Department of Computer Engineering, Chosun University, Gwangju, 61452, Republic of Korea.
Department of Bio and Brain Engineering, Korea Advanced Institute of Science and Technology (KAIST), Daejeon, 34141, Republic of Korea.
Sci Rep. 2020 Apr 28;10(1):7197. doi: 10.1038/s41598-020-63259-2.
Species living in extremely cold environments resist the freezing conditions through antifreeze proteins (AFPs). Apart from being essential proteins for various organisms living in sub-zero temperatures, AFPs have numerous applications in different industries. They possess very small resemblance to each other and cannot be easily identified using simple search algorithms such as BLAST and PSI-BLAST. Diverse AFPs found in fishes (Type I, II, III, IV and antifreeze glycoproteins (AFGPs)), are sub-types and show low sequence and structural similarity, making their accurate prediction challenging. Although several machine-learning methods have been proposed for the classification of AFPs, prediction methods that have greater reliability are required. In this paper, we propose a novel machine-learning-based approach for the prediction of AFP sequences using latent space learning through a deep auto-encoder method. For latent space pruning, we use the output of the auto-encoder with a deep neural network classifier to learn the non-linear mapping of the protein sequence descriptor and class label. The proposed method outperformed the existing methods, yielding excellent results in comparison. A comprehensive ablation study is performed, and the proposed method is evaluated in terms of widely used performance measures. In particular, the proposed method demonstrated a high Matthews correlation coefficient of 0.52, F-score of 0.49, and Youden's index of 0.81 on an independent test dataset, thereby outperforming the existing methods for AFP prediction.

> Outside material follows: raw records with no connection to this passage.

theorem getD_vicfold (Q : List (String × String)) (d : PySem.Dict String Int) (b : String) :
    (Q.foldl (fun d p => d.modify p.2 0 (· + 1)) d).getD b 0
      = d.getD b 0 + (Q.countP (fun p => p.2 == b) : Int) := by
  induction Q generalizing d with
  | nil => simp
  | cons p t ih =>
    simp only [List.foldl_cons, List.countP_cons, ih, PySem.Dict.getD_modify]
    by_cases hb : b = p.2
    · subst hb; simp; ring
    · have : (p.2 == b) = false := by simpa using fun h => hb h.symm
      simp [hb, this]

theorem getD_mailfold (c : String × String → Bool) (Q : List (String × String))
    (d : PySem.Dict String Int) (u : String) :
    (Q.foldl (fun d p => if c p then d.modify p.1 0 (· + 1) else d) d).getD u 0
      = d.getD u 0 + ((Q.filter c).countP (fun p => p.1 == u) : Int) := by
  induction Q generalizing d with
  | nil => simp
  | cons p t ih =>
    simp only [List.foldl_cons, List.filter_cons]
    by_cases hc : c p
    · simp only [hc, if_pos, List.countP_cons, ih, PySem.Dict.getD_modify]
      by_cases hu : u = p.1
      · subst hu; simp; ring
      · have : (p.1 == u) = false := by simpa using fun h => hu h.symm
        simp [hu, this]
    · simp [hc, ih]

theorem keys_incrfold (l : List String) (d : PySem.Dict String Int) (h : ∀ v ∈ l, v ∈ d.keys) :
    (l.foldl (fun d v => d.modify v 0 (· + 1)) d).keys = d.keys := by
  induction l generalizing d with
  | nil => rfl
  | cons x t ih =>
    have hk : (d.modify x 0 (· + 1)).keys = d.keys := by
      rw [PySem.Dict.keys_modify, PySem.Dict.keys_insert_of_contains]
      exact (PySem.Dict.contains_iff_mem_keys _ _).mpr (h x (by simp))
    simp only [List.foldl_cons]
    rw [ih _ (fun v hv => by rw [hk]; exact h v (by simp [hv])), hk]

theorem keys_mailfold (c : String × String → Bool) (Q : List (String × String))
    (d : PySem.Dict String Int) (h : ∀ p ∈ Q, c p = true → p.1 ∈ d.keys) :
    (Q.foldl (fun d p => if c p then d.modify p.1 0 (· + 1) else d) d).keys = d.keys := by
  induction Q generalizing d with
  | nil => rfl
  | cons p t ih =>
    simp only [List.foldl_cons]
    by_cases hc : c p
    · have hk : (d.modify p.1 0 (· + 1)).keys = d.keys := by
        rw [PySem.Dict.keys_modify, PySem.Dict.keys_insert_of_contains]
        exact (PySem.Dict.contains_iff_mem_keys _ _).mpr (h p (by simp) hc)
      rw [if_pos hc, ih _ (fun q hq hcq => by rw [hk]; exact h q (by simp [hq]) hcq), hk]
    · rw [if_neg hc]
      exact ih _ (fun q hq hcq => h q (by simp [hq]) hcq)

theorem getD_resfold (k : Int) (S : String → PySem.Set String) (hS : ∀ b, (S b).Nodup)
    (K : List String) (d : PySem.Dict String Int) (u : String) :
    (K.foldl (fun d b => if k ≤ ((S b).length : Int) then
        (S b).foldl (fun d v => d.modify v 0 (· + 1)) d else d) d).getD u 0
      = d.getD u 0 + (K.countP (fun b => decide (k ≤ ((S b).length : Int)) && decide (u ∈ S b)) : Int) := by
  induction K generalizing d with
  | nil => simp
  | cons b t ih =>
    simp only [List.foldl_cons, List.countP_cons, ih]
    by_cases hb : k ≤ ((S b).length : Int)
    · rw [if_pos hb, PySem.Dict.getD_foldl_modify_add_one]
      by_cases hu : u ∈ S b
      · rw [List.count_eq_one_of_mem (hS b) hu]
        simp [hb, hu]; ring
      · rw [List.count_eq_zero_of_not_mem hu]
        simp [hb, hu]
    · rw [if_neg hb]
      simp [hb]

theorem keys_resfold (k : Int) (S : String → PySem.Set String) (K : List String)
    (d : PySem.Dict String Int)
    (h : ∀ b ∈ K, k ≤ ((S b).length : Int) → ∀ v ∈ S b, v ∈ d.keys) :
    (K.foldl (fun d b => if k ≤ ((S b).length : Int) then
        (S b).foldl (fun d v => d.modify v 0 (· + 1)) d else d) d).keys = d.keys := by
  induction K generalizing d with
  | nil => rfl
  | cons b t ih =>
    simp only [List.foldl_cons]
    by_cases hb : k ≤ ((S b).length : Int)
    · have hk : ((S b).foldl (fun d v => d.modify v 0 (· + 1)) d).keys = d.keys :=
        keys_incrfold _ _ (fun v hv => h b (by simp) hb v hv)
      rw [if_pos hb, ih _ (fun b' hb' hkb' v hv => by rw [hk]; exact h b' (by simp [hb']) hkb' v hv), hk]
    · rw [if_neg hb]
      exact ih _ (fun b' hb' hkb' v hv => h b' (by simp [hb']) hkb' v hv)

theorem mem_S_iff (report : List String) (b u : String) :
    u ∈ pvS report b ↔ (u, b) ∈ pvL report := by
  simp only [pvS, pvGroup, pvL, PySem.Set.mem_ofList, List.mem_map, List.mem_filter]
  constructor
  · rintro ⟨r, ⟨hr, hv⟩, hu⟩
    exact ⟨r, hr, by simp_all⟩
  · rintro ⟨r, hr, he⟩
    injection he with h1 h2
    exact ⟨r, ⟨hr, by simp [h2]⟩, h1⟩

theorem nodup_map_fst (Q : List (String × String)) (b : String) (h : Q.Nodup)
    (h2 : ∀ p ∈ Q, p.2 = b) : (Q.map (·.1)).Nodup := by
  refine h.map_on ?_
  intro x hx y hy hxy
  exact Prod.ext hxy ((h2 x hx).trans (h2 y hy).symm)

theorem nodup_map_snd (Q : List (String × String)) (a : String) (h : Q.Nodup)
    (h2 : ∀ p ∈ Q, p.1 = a) : (Q.map (·.2)).Nodup := by
  refine h.map_on ?_
  intro x hx y hy hxy
  exact Prod.ext ((h2 x hx).trans (h2 y hy).symm) hxy

theorem S_len (report : List String) (b : String) :
    (pvS report b).length = (pvP report).countP (fun p => p.2 == b) := by
  rw [List.countP_eq_length_filter]
  have hX : (((pvP report).filter (fun p => p.2 == b)).map (·.1)).length
      = ((pvP report).filter (fun p => p.2 == b)).length := List.length_map ..
  rw [← hX]
  refine List.Perm.length_eq ?_
  refine (List.perm_ext_iff_of_nodup (PySem.Set.nodup_ofList _)
      (nodup_map_fst _ b (((PySem.Set.nodup_ofList _)).filter _) (fun p hp => by
        have := (List.mem_filter.mp hp).2; simpa using this))).mpr ?_
  intro x
  rw [show PySem.Set.ofList (pvGroup report b) = pvS report b from rfl,
      show PySem.Set.ofList (pvL report) = pvP report from rfl, mem_S_iff]
  simp only [List.mem_map, List.mem_filter]
  constructor
  · intro hx
    exact ⟨(x, b), ⟨by rw [pvP, PySem.Set.mem_ofList]; exact hx, by simp⟩, rfl⟩
  · rintro ⟨p, ⟨hp, hb⟩, hx⟩
    have : p = (x, b) := Prod.ext hx (by simpa using hb)
    rw [← this]
    exact (PySem.Set.mem_ofList _ _).mp hp

theorem pvDR_eq (report : List String) (b : String) :
    pvDR report b = (pvS report b).length := by
  simp [pvDR, pvS, pvGroup, PySem.List.dedup_eq_ofList]

theorem central (report : List String) (id_list : List String) (k : Int) (u : String)
    (hvic : ∀ p ∈ pvL report, p.2 ∈ id_list) :
    (PySem.Set.ofList id_list).countP
        (fun b => decide (k ≤ ((pvS report b).length : Int)) && decide (u ∈ pvS report b))
      = (pvP report).countP
        (fun p => (p.1 == u) && decide (k ≤ ((pvS report p.2).length : Int))) := by
  classical
  set Y : List String := ((pvP report).filter (fun p => p.1 == u)).map (·.2) with hY
  have hYmem : ∀ b, b ∈ Y ↔ (u, b) ∈ pvP report := by
    intro b
    simp only [hY, List.mem_map, List.mem_filter]
    constructor
    · rintro ⟨p, ⟨hp, hu⟩, hb⟩
      have : p = (u, b) := Prod.ext (by simpa using hu) hb
      exact this ▸ hp
    · intro h; exact ⟨(u, b), ⟨h, by simp⟩, rfl⟩
  have hYnd : Y.Nodup := nodup_map_snd _ u (((PySem.Set.nodup_ofList _)).filter _)
    (fun p hp => by have := (List.mem_filter.mp hp).2; simpa using this)
  -- RHS = countP over Y
  have hrhs : (pvP report).countP (fun p => (p.1 == u) && decide (k ≤ ((pvS report p.2).length : Int)))
      = Y.countP (fun b => decide (k ≤ ((pvS report b).length : Int))) := by
    rw [hY, List.countP_map]
    rw [List.countP_filter]
    apply List.countP_congr
    intro p _
    simp [Function.comp, Bool.and_comm]
  -- LHS = countP over K.filter (· ∈ Y)
  have hlhs : (PySem.Set.ofList id_list).countP
      (fun b => decide (k ≤ ((pvS report b).length : Int)) && decide (u ∈ pvS report b))
      = ((PySem.Set.ofList id_list).filter (fun b => decide (b ∈ Y))).countP
          (fun b => decide (k ≤ ((pvS report b).length : Int))) := by
    rw [List.countP_filter]
    apply List.countP_congr
    intro b _
    have : (u ∈ pvS report b) ↔ b ∈ Y := by
      rw [mem_S_iff, hYmem, pvP, PySem.Set.mem_ofList]
    simp [this]
  rw [hrhs, hlhs]
  refine List.Perm.countP_eq _ ?_
  refine (List.perm_ext_iff_of_nodup ((PySem.Set.nodup_ofList _).filter _) hYnd).mpr ?_
  intro b
  simp only [List.mem_filter, PySem.Set.mem_ofList, decide_eq_true_eq]
  constructor
  · rintro ⟨_, hb⟩; exact hb
  · intro hb
    refine ⟨?_, hb⟩
    have := (hYmem b).mp hb
    have := hvic (u, b) ((PySem.Set.mem_ofList _ _).mp this)
    simpa using this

生活在极寒环境中的物种通过抗冻蛋白(AFP)来抵抗冷冻条件。除了是生活在零度以下温度的各种生物体的必需蛋白外,AFP 在不同行业也有许多应用。它们彼此之间非常相似,无法使用 BLAST 和 PSI-BLAST 等简单的搜索算法轻易识别。在鱼类中发现的不同 AFP(I 型、II 型、III 型、IV 型和抗冻糖蛋白(AFGPs))是亚型,表现出低序列和结构相似性,使得它们的准确预测具有挑战性。尽管已经提出了几种用于 AFP 分类的机器学习方法,但需要更可靠的预测方法。在本文中,我们提出了一种新的基于机器学习的 AFP 序列预测方法,该方法通过深度自动编码器方法使用潜在空间学习。对于潜在空间修剪,我们使用自动编码器的输出与深度神经网络分类器一起学习蛋白质序列描述符和类标签的非线性映射。所提出的方法优于现有方法,取得了优异的比较结果。进行了全面的消融研究,并根据广泛使用的性能指标对所提出的方法进行了评估。特别是,所提出的方法在独立测试数据集上表现出高 0.52 的马修斯相关系数、0.49 的 F 分数和 0.81 的约登指数,从而优于现有的 AFP 预测方法。